**TASK DESCRIPTION**
Go through the entries below and print, exactly, the lines starting at the one with "simp only [pvSum] at h1 hnil" and ending at the one with "simp only [pvFoldB, hm, hc]", keeping both ends and no others.

**DATASET ENTRIES**
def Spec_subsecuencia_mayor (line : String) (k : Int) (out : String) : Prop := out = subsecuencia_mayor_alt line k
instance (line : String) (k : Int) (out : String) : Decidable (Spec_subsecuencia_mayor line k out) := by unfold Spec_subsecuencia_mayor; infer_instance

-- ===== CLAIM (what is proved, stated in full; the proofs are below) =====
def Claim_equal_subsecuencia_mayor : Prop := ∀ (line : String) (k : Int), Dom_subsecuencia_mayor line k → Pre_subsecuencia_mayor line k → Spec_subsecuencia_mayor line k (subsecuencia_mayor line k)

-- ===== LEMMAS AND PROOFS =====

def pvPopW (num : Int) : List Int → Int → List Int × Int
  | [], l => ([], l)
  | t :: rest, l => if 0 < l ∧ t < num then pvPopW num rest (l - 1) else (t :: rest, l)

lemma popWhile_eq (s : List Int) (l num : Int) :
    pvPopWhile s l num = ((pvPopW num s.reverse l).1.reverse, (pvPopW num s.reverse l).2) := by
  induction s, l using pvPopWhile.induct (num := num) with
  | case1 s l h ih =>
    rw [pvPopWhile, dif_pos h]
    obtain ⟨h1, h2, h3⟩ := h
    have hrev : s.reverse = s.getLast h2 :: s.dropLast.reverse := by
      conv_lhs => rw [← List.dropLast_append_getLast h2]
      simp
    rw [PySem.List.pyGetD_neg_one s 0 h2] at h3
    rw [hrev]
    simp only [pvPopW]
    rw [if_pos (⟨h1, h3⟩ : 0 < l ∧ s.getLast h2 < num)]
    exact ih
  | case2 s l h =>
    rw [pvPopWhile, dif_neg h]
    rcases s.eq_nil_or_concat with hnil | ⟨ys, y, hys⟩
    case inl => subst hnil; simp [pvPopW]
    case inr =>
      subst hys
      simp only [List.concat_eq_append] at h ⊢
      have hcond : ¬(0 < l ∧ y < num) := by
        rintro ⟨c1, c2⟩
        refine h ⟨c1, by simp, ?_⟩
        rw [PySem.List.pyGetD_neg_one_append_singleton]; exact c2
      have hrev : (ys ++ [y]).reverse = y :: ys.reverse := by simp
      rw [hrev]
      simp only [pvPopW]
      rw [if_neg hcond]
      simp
---
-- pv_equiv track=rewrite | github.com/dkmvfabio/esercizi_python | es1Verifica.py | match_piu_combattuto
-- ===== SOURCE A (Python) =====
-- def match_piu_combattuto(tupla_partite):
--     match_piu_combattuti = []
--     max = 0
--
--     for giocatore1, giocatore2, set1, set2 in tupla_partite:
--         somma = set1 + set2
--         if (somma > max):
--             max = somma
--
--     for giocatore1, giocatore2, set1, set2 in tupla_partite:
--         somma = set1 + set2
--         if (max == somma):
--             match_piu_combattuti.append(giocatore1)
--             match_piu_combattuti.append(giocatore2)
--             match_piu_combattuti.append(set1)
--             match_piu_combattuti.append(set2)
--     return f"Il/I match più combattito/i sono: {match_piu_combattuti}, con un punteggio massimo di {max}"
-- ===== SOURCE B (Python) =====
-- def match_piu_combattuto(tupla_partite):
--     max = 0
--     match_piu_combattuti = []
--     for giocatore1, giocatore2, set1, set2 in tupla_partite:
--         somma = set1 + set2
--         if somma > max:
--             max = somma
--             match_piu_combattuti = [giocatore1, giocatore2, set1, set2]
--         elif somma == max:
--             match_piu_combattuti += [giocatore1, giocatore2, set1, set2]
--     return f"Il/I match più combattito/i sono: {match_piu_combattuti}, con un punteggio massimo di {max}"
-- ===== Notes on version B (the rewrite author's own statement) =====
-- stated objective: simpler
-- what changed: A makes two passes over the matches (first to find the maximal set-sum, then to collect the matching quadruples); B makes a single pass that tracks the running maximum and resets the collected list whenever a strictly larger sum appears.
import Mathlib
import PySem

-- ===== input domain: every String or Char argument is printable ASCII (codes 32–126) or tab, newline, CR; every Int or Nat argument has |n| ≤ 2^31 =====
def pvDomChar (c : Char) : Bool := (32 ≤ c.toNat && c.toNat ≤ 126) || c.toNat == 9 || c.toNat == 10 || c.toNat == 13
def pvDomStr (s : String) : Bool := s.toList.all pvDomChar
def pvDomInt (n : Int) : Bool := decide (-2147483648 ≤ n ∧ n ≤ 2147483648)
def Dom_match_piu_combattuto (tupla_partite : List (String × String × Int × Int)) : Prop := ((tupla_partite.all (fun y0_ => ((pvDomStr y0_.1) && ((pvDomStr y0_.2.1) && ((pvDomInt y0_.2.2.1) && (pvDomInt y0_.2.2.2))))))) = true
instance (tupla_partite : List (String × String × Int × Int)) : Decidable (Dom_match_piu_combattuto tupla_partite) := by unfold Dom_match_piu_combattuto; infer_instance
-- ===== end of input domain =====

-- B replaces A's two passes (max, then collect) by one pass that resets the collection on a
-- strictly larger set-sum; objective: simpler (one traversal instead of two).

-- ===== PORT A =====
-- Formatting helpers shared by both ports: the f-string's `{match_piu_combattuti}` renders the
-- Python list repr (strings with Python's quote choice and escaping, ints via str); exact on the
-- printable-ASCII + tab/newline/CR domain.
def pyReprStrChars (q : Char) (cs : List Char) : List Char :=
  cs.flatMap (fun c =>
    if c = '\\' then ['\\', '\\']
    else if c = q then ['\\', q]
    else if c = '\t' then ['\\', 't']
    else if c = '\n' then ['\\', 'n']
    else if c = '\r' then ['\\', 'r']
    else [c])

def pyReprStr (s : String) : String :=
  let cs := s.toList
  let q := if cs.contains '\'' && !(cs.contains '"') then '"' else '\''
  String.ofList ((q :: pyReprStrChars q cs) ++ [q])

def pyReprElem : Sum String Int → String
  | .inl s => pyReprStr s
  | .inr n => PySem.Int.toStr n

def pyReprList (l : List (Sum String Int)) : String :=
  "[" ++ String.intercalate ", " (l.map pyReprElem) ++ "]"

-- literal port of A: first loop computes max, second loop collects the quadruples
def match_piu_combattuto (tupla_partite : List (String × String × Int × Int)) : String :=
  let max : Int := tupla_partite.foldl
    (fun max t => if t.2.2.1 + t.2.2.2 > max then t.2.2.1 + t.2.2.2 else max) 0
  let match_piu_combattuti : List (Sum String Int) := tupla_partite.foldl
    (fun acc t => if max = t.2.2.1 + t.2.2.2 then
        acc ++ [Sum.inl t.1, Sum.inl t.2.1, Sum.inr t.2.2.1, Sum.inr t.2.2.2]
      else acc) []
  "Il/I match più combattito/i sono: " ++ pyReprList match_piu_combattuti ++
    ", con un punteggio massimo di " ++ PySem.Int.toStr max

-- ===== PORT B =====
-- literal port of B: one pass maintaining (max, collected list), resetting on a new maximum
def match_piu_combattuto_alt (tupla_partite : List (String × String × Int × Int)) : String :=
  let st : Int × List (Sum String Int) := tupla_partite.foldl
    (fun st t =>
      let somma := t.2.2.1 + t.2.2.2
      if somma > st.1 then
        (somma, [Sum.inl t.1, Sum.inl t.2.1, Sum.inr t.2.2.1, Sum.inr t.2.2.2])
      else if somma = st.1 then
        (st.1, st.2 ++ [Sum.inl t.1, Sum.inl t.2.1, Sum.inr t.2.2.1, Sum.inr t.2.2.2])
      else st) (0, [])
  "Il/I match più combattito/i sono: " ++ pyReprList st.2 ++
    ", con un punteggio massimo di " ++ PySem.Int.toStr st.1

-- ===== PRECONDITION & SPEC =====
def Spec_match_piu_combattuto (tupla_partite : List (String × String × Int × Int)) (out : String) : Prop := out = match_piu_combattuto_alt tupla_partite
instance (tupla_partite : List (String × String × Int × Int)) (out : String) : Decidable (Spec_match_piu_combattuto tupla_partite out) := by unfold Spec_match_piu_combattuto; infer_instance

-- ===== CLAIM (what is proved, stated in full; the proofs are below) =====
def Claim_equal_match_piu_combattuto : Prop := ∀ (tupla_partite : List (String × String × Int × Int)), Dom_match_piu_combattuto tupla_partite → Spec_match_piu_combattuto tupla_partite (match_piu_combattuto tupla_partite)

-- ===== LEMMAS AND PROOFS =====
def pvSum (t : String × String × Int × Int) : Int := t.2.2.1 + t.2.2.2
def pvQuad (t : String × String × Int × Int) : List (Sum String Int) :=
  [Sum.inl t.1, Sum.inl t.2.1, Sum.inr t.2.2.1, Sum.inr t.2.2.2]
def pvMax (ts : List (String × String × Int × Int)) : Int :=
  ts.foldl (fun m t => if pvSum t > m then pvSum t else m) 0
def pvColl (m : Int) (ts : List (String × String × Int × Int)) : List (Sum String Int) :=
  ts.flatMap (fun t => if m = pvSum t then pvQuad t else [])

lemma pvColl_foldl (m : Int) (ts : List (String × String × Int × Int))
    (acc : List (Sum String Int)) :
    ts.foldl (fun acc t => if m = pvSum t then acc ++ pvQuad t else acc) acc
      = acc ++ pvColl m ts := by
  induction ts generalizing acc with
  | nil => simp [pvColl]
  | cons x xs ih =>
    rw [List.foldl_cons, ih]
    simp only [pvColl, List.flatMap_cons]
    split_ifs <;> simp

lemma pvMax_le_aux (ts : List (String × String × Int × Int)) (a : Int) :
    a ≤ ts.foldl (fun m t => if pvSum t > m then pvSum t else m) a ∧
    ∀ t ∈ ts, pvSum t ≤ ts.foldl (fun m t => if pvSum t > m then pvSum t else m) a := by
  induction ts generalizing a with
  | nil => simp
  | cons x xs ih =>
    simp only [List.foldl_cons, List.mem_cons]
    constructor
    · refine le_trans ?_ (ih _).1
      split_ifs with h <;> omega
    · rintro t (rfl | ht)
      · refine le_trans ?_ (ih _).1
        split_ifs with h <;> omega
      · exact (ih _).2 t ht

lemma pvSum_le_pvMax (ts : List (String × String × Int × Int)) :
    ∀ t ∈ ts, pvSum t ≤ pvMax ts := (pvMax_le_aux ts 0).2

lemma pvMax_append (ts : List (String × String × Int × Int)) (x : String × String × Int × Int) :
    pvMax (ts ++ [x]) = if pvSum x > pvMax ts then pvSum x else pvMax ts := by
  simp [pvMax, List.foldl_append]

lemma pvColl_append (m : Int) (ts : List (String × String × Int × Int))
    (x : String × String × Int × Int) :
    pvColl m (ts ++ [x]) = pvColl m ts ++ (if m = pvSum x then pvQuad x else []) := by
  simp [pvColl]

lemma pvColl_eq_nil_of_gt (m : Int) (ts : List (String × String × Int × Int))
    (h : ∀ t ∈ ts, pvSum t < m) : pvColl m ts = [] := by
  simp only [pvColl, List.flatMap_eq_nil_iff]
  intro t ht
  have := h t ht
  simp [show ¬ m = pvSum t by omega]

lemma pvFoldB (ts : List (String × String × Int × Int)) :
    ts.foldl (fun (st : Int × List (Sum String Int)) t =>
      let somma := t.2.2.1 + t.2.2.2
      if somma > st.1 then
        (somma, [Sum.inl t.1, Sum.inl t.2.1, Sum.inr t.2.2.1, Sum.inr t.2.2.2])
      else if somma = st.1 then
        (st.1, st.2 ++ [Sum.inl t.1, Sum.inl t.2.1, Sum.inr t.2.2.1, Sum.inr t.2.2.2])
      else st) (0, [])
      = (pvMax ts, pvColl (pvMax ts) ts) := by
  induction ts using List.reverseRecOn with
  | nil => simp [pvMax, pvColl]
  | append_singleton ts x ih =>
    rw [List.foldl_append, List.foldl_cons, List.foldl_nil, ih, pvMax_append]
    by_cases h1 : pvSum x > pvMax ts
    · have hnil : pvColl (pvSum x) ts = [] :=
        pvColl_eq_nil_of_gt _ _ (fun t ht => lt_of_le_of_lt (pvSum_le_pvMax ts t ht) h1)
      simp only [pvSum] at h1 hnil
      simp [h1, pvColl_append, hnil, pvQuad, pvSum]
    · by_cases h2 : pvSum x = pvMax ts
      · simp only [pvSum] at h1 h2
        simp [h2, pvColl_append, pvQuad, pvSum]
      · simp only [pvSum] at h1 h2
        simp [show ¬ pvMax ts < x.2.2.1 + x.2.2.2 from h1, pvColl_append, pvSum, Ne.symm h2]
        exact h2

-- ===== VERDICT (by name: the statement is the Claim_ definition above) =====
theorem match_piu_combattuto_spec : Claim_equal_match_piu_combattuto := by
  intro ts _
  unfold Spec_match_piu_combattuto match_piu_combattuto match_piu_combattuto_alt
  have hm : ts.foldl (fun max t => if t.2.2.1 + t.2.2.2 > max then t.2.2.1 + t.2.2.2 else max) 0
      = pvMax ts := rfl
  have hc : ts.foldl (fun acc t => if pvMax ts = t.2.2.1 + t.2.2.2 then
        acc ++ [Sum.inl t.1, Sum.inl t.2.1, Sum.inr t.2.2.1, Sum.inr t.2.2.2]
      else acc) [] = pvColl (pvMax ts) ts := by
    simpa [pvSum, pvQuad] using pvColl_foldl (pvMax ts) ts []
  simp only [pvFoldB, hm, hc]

**TASK RESULT**
      simp only [pvSum] at h1 hnil
      simp [h1, pvColl_append, hnil, pvQuad, pvSum]
    · by_cases h2 : pvSum x = pvMax ts
      · simp only [pvSum] at h1 h2
        simp [h2, pvColl_append, pvQuad, pvSum]
      · simp only [pvSum] at h1 h2
        simp [show ¬ pvMax ts < x.2.2.1 + x.2.2.2 from h1, pvColl_append, pvSum, Ne.symm h2]
        exact h2

-- ===== VERDICT (by name: the statement is the Claim_ definition above) =====
theorem match_piu_combattuto_spec : Claim_equal_match_piu_combattuto := by
  intro ts _
  unfold Spec_match_piu_combattuto match_piu_combattuto match_piu_combattuto_alt
  have hm : ts.foldl (fun max t => if t.2.2.1 + t.2.2.2 > max then t.2.2.1 + t.2.2.2 else max) 0
      = pvMax ts := rfl
  have hc : ts.foldl (fun acc t => if pvMax ts = t.2.2.1 + t.2.2.2 then
        acc ++ [Sum.inl t.1, Sum.inl t.2.1, Sum.inr t.2.2.1, Sum.inr t.2.2.2]
      else acc) [] = pvColl (pvMax ts) ts := by
    simpa [pvSum, pvQuad] using pvColl_foldl (pvMax ts) ts []
  simp only [pvFoldB, hm, hc]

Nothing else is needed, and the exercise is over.